Read the records below and copy each line that contains "using".

(PROVIDED ENTRIES Opens)

lemma pv_B_key : ∀ (cs prev p : List Char) (ps : List (List Char)),
    List.splitOnP (· == '\n') cs = p :: ps →
    p ++ pvGlueB (prev ++ p) ps = pvGoB cs prev.length := by
  intro cs
  induction cs with
  | nil =>
    intro prev p ps h
    rw [List.splitOnP_nil] at h
    cases h
    simp [pvGlueB, pvGoB]
  | cons c rest ih =>
    intro prev p ps h
    rw [List.splitOnP_cons] at h
    by_cases hc : c = '\n'
    · subst hc
      rw [if_pos (by simp)] at h
      obtain ⟨p', ps', hps⟩ := List.exists_cons_of_ne_nil (List.splitOnP_ne_nil (· == '\n') rest)
      rw [hps] at h
      cases h
      have hhead := pv_head_split rest p' ps' hps
      have hnil := pv_nil_split rest p' ps' hps
      have hih := ih [] p' ps' hps
      simp only [List.nil_append, List.length_nil] at hih
      simp only [pvGoB, List.nil_append, pvGlueB, List.append_nil]
      rw [hih]
      congr 1
      refine if_congr ?_ rfl rfl
      constructor
      · rintro ⟨h1, h2⟩
        exact ⟨h1, fun hh => h2 (hhead.mp hh).1, fun hh => h2 (hnil.mp hh).1⟩
      · rintro ⟨h1, h2, h3⟩
        refine ⟨h1, fun hp => ?_⟩
        by_cases hq : ps' = []
        · exact h3 (hnil.mpr ⟨hp, hq⟩)
        · exact h2 (hhead.mpr ⟨hp, hq⟩)
    · rw [if_neg (by simpa using hc)] at h
      obtain ⟨q, qs, hq⟩ := List.exists_cons_of_ne_nil (List.splitOnP_ne_nil (· == '\n') rest)
      rw [hq] at h
      simp only [List.modifyHead_cons] at h
      injection h with h1 h2
      subst h1; subst h2
      have hih := ih (prev ++ [c]) q qs hq
      simp only [List.length_append, List.length_cons, List.length_nil] at hih
      simp only [pvGoB, if_neg hc, List.cons_append]
      rw [show prev ++ c :: q = (prev ++ [c]) ++ q by simp]
      rw [hih]

lemma pv_B_eq (text : String) : mark_newlines_py_alt text = String.ofList (pvGoB text.toList 0) := by
  unfold mark_newlines_py_alt
  rw [pv_splitOn_eq]
  obtain ⟨p, ps, hps⟩ :=
    List.exists_cons_of_ne_nil (List.splitOnP_ne_nil (· == '\n') text.toList)
  rw [hps]
  simp only [List.drop_succ_cons, List.drop_zero, List.headD_cons]
  rw [pv_fold_glue]
  exact congrArg String.ofList (by simpa using pv_B_key text.toList [] p ps hps)

-- the two recursions agree exactly where pvBad is false
lemma pv_eq_iff : ∀ (cs : List Char) (d : Nat), (pvGo cs d = pvGoB cs d) ↔ pvBad cs d = false := by
  intro cs
  induction cs with
  | nil => intro d; simp [pvGo, pvGoB, pvBad]
  | cons c rest ih =>
    intro d
    by_cases hc : c = '\n'
    · subst hc
      cases rest with
      | nil =>
        by_cases hd : 10 ≤ d
        · simp [pvGo, pvGoB, pvBad, hd]
        · simp [pvGo, pvGoB, pvBad, hd]
      | cons r rs =>
        have hcond : (10 ≤ d ∧ (r :: rs).head? ≠ some '\n') ↔
            (10 ≤ d ∧ (r :: rs).head? ≠ some '\n' ∧ (r :: rs) ≠ []) := by simp
        have e1 : pvGo ('\n' :: r :: rs) d
            = (if 10 ≤ d ∧ (r :: rs).head? ≠ some '\n' then '|' else '\n') :: pvGo (r :: rs) 0 := by
          show (if ('\n' = '\n') then _ else _) = _
          rw [if_pos rfl]
        have e2 : pvGoB ('\n' :: r :: rs) d
            = (if 10 ≤ d ∧ (r :: rs).head? ≠ some '\n' ∧ (r :: rs) ≠ [] then '|' else '\n')
              :: pvGoB (r :: rs) 0 := by
          show (if ('\n' = '\n') then _ else _) = _
          rw [if_pos rfl]
        have e3 : pvBad ('\n' :: r :: rs) d = pvBad (r :: rs) 0 := by
          show (if ('\n' = '\n') then _ else _) = _
          rw [if_pos rfl, if_neg (by simp : ¬ (r :: rs) = [])]
        rw [e1, e2, e3, if_congr hcond rfl rfl]
        constructor
        · intro h
          injection h with h1 h2
          exact (ih 0).mp h2
        · intro h
          rw [(ih 0).mpr h]
    · have e1 : pvGo (c :: rest) d = c :: pvGo rest (d + 1) := by simp only [pvGo, if_neg hc]
      have e2 : pvGoB (c :: rest) d = c :: pvGoB rest (d + 1) := by simp only [pvGoB, if_neg hc]
      have e3 : pvBad (c :: rest) d = pvBad rest (d + 1) := by simp only [pvBad, if_neg hc]
      rw [e1, e2, e3]
      constructor
      · intro h
        injection h with h1 h2
        exact (ih (d + 1)).mp h2
      · intro h
        rw [(ih (d + 1)).mpr h]

-- the recursions DIFFER everywhere pvBad holds
lemma pv_ne_of_bad (cs : List Char) (d : Nat) (hb : pvBad cs d = true) :
    pvGo cs d ≠ pvGoB cs d := by
  intro h
  rw [(pv_eq_iff cs d).mp h] at hb
  simp at hb

-- pvBad at d = 0 is exactly the closed-form condition D_
lemma pvBad_iff : ∀ (cs : List Char) (d : Nat),
    pvBad cs d = true ↔
      (cs.getLast? = some '\n' ∧
        10 ≤ (cs.dropLast.reverse.takeWhile (fun c => c != '\n')).length +
          (if '\n' ∈ cs.dropLast then 0 else d)) := by
  intro cs
  induction cs with
  | nil => intro d; simp [pvBad]
  | cons c rest ih =>
    intro d
    cases rest with
    | nil =>
      by_cases hc : c = '\n'
      · subst hc; simp [pvBad]
      · simp [pvBad, hc]
    | cons r rs =>
      have hrev : (c :: (r :: rs).dropLast).reverse = (r :: rs).dropLast.reverse ++ [c] := by
        simp
      have hdl : (c :: r :: rs).dropLast = c :: (r :: rs).dropLast := rfl
      have hlast : (c :: r :: rs).getLast? = (r :: rs).getLast? := List.getLast?_cons_cons
      have estep : ∀ (d : Nat), pvBad (c :: r :: rs) d
          = pvBad (r :: rs) (if c = '\n' then 0 else d + 1) := by
        intro d
        show (if c = '\n' then _ else _) = _
        by_cases hc : c = '\n'
        · rw [if_pos hc, if_pos hc, if_neg (by simp : ¬ (r :: rs) = [])]
        · rw [if_neg hc, if_neg hc]
      by_cases hmem : '\n' ∈ (r :: rs).dropLast
      · -- takeWhile stops inside the old part; the counter is irrelevant
        have hall : ((r :: rs).dropLast.reverse.takeWhile (fun c => c != '\n')).length ≠
            (r :: rs).dropLast.reverse.length := by
          intro hlen
          have hself : (r :: rs).dropLast.reverse.takeWhile (fun c => c != '\n')
              = (r :: rs).dropLast.reverse :=
            (List.takeWhile_prefix _).eq_of_length hlen
          have h2 := List.takeWhile_eq_self_iff.mp hself '\n' (by simpa using hmem)
          simp at h2
        have htw : ((c :: r :: rs).dropLast.reverse.takeWhile (fun c => c != '\n'))
            = ((r :: rs).dropLast.reverse.takeWhile (fun c => c != '\n')) := by
          rw [hdl, hrev, List.takeWhile_append, if_neg hall]
        have hmem' : '\n' ∈ (c :: r :: rs).dropLast := by
          rw [hdl]; exact List.mem_cons_of_mem _ hmem
        rw [estep, ih, hlast, htw]
        simp [hmem]

      · -- no newline in the old part: takeWhile takes it all
        have hall : ((r :: rs).dropLast.reverse.takeWhile (fun c => c != '\n')).length =
            (r :: rs).dropLast.reverse.length := by
          have : (r :: rs).dropLast.reverse.takeWhile (fun c => c != '\n')
              = (r :: rs).dropLast.reverse := by
            rw [List.takeWhile_eq_self_iff]
            intro x hx
            have hxm : x ∈ (r :: rs).dropLast := by simpa using hx
            simp only [bne_iff_ne, ne_eq]
            exact fun hxe => hmem (hxe ▸ hxm)
          rw [this]
        have hfull : (r :: rs).dropLast.reverse.takeWhile (fun c => c != '\n')
            = (r :: rs).dropLast.reverse :=
          (List.takeWhile_prefix _).eq_of_length hall
        by_cases hc : c = '\n'
        · subst hc
          have hmem' : '\n' ∈ ('\n' :: r :: rs).dropLast := by rw [hdl]; simp
          have htw : (('\n' :: r :: rs).dropLast.reverse.takeWhile (fun c => c != '\n'))
              = (r :: rs).dropLast.reverse := by
            rw [hdl, hrev, List.takeWhile_append, if_pos hall]
            rw [List.takeWhile_cons_of_neg (by simp), List.append_nil]
          rw [estep, ih, hlast, if_pos rfl, htw]
          simp [hmem, hall]
        · have hmem' : ¬ '\n' ∈ (c :: r :: rs).dropLast := by
            rw [hdl]
            simp only [List.mem_cons, not_or]
            exact ⟨fun hcc => hc hcc.symm, hmem⟩
          have htw : ((c :: r :: rs).dropLast.reverse.takeWhile (fun c => c != '\n'))
              = (r :: rs).dropLast.reverse ++ [c] := by
            rw [hdl, hrev, List.takeWhile_append, if_pos hall]
            rw [List.takeWhile_cons_of_pos (by simpa using hc), List.takeWhile_nil]
          rw [estep, ih, hlast, if_neg hc, htw]
          simp only [if_neg hmem, if_neg hmem', hall, List.length_append,
            List.length_reverse, List.length_cons, List.length_nil]
          constructor
          · rintro ⟨h1, h2⟩; exact ⟨h1, by omega⟩
          · rintro ⟨h1, h2⟩; exact ⟨h1, by omega⟩

lemma pv_D_iff (text : String) : D_mark_newlines_py text ↔ pvBad text.toList 0 = true := by
  rw [pvBad_iff text.toList 0]
  unfold D_mark_newlines_py
  constructor
  · rintro ⟨h1, h2⟩; exact ⟨h1, by split_ifs <;> omega⟩
  · rintro ⟨h1, h2⟩; refine ⟨h1, ?_⟩; split_ifs at h2 <;> omega

lemma pv_ofList_inj (a b : List Char) (h : String.ofList a = String.ofList b) : a = b := by
  have := congrArg String.toList h
  simpa using this

-- ===== VERDICT (by name: the statement is the Claim_ definition above) =====
theorem mark_newlines_py_spec : Claim_unchanged_mark_newlines_py := by
  intro text _
  unfold Spec_mark_newlines_py
  intro hnd
  rw [pv_A_eq, pv_B_eq]
  have hb : pvBad text.toList 0 = false := by
    rcases Bool.eq_false_or_eq_true (pvBad text.toList 0) with h | h
    · exact absurd ((pv_D_iff text).mpr h) hnd
    · exact h
  rw [(pv_eq_iff text.toList 0).mpr hb]

theorem mark_newlines_py_changed : Claim_changed_mark_newlines_py := by
  unfold Claim_changed_mark_newlines_py; decide

theorem mark_newlines_py_tight : Claim_exact_mark_newlines_py := by
  intro text _ hd heq
  rw [pv_A_eq, pv_B_eq] at heq
  exact pv_ne_of_bad text.toList 0 ((pv_D_iff text).mp hd) (pv_ofList_inj _ _ heq)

(PROVIDED ENTRIES Closes)

▶ _ANSWER BELOW_:
    · rw [if_neg (by simpa using hc)] at h
  exact congrArg String.ofList (by simpa using pv_B_key text.toList [] p ps hps)
          have h2 := List.takeWhile_eq_self_iff.mp hself '\n' (by simpa using hmem)
            have hxm : x ∈ (r :: rs).dropLast := by simpa using hx
            rw [List.takeWhile_cons_of_pos (by simpa using hc), List.takeWhile_nil]
  simpa using this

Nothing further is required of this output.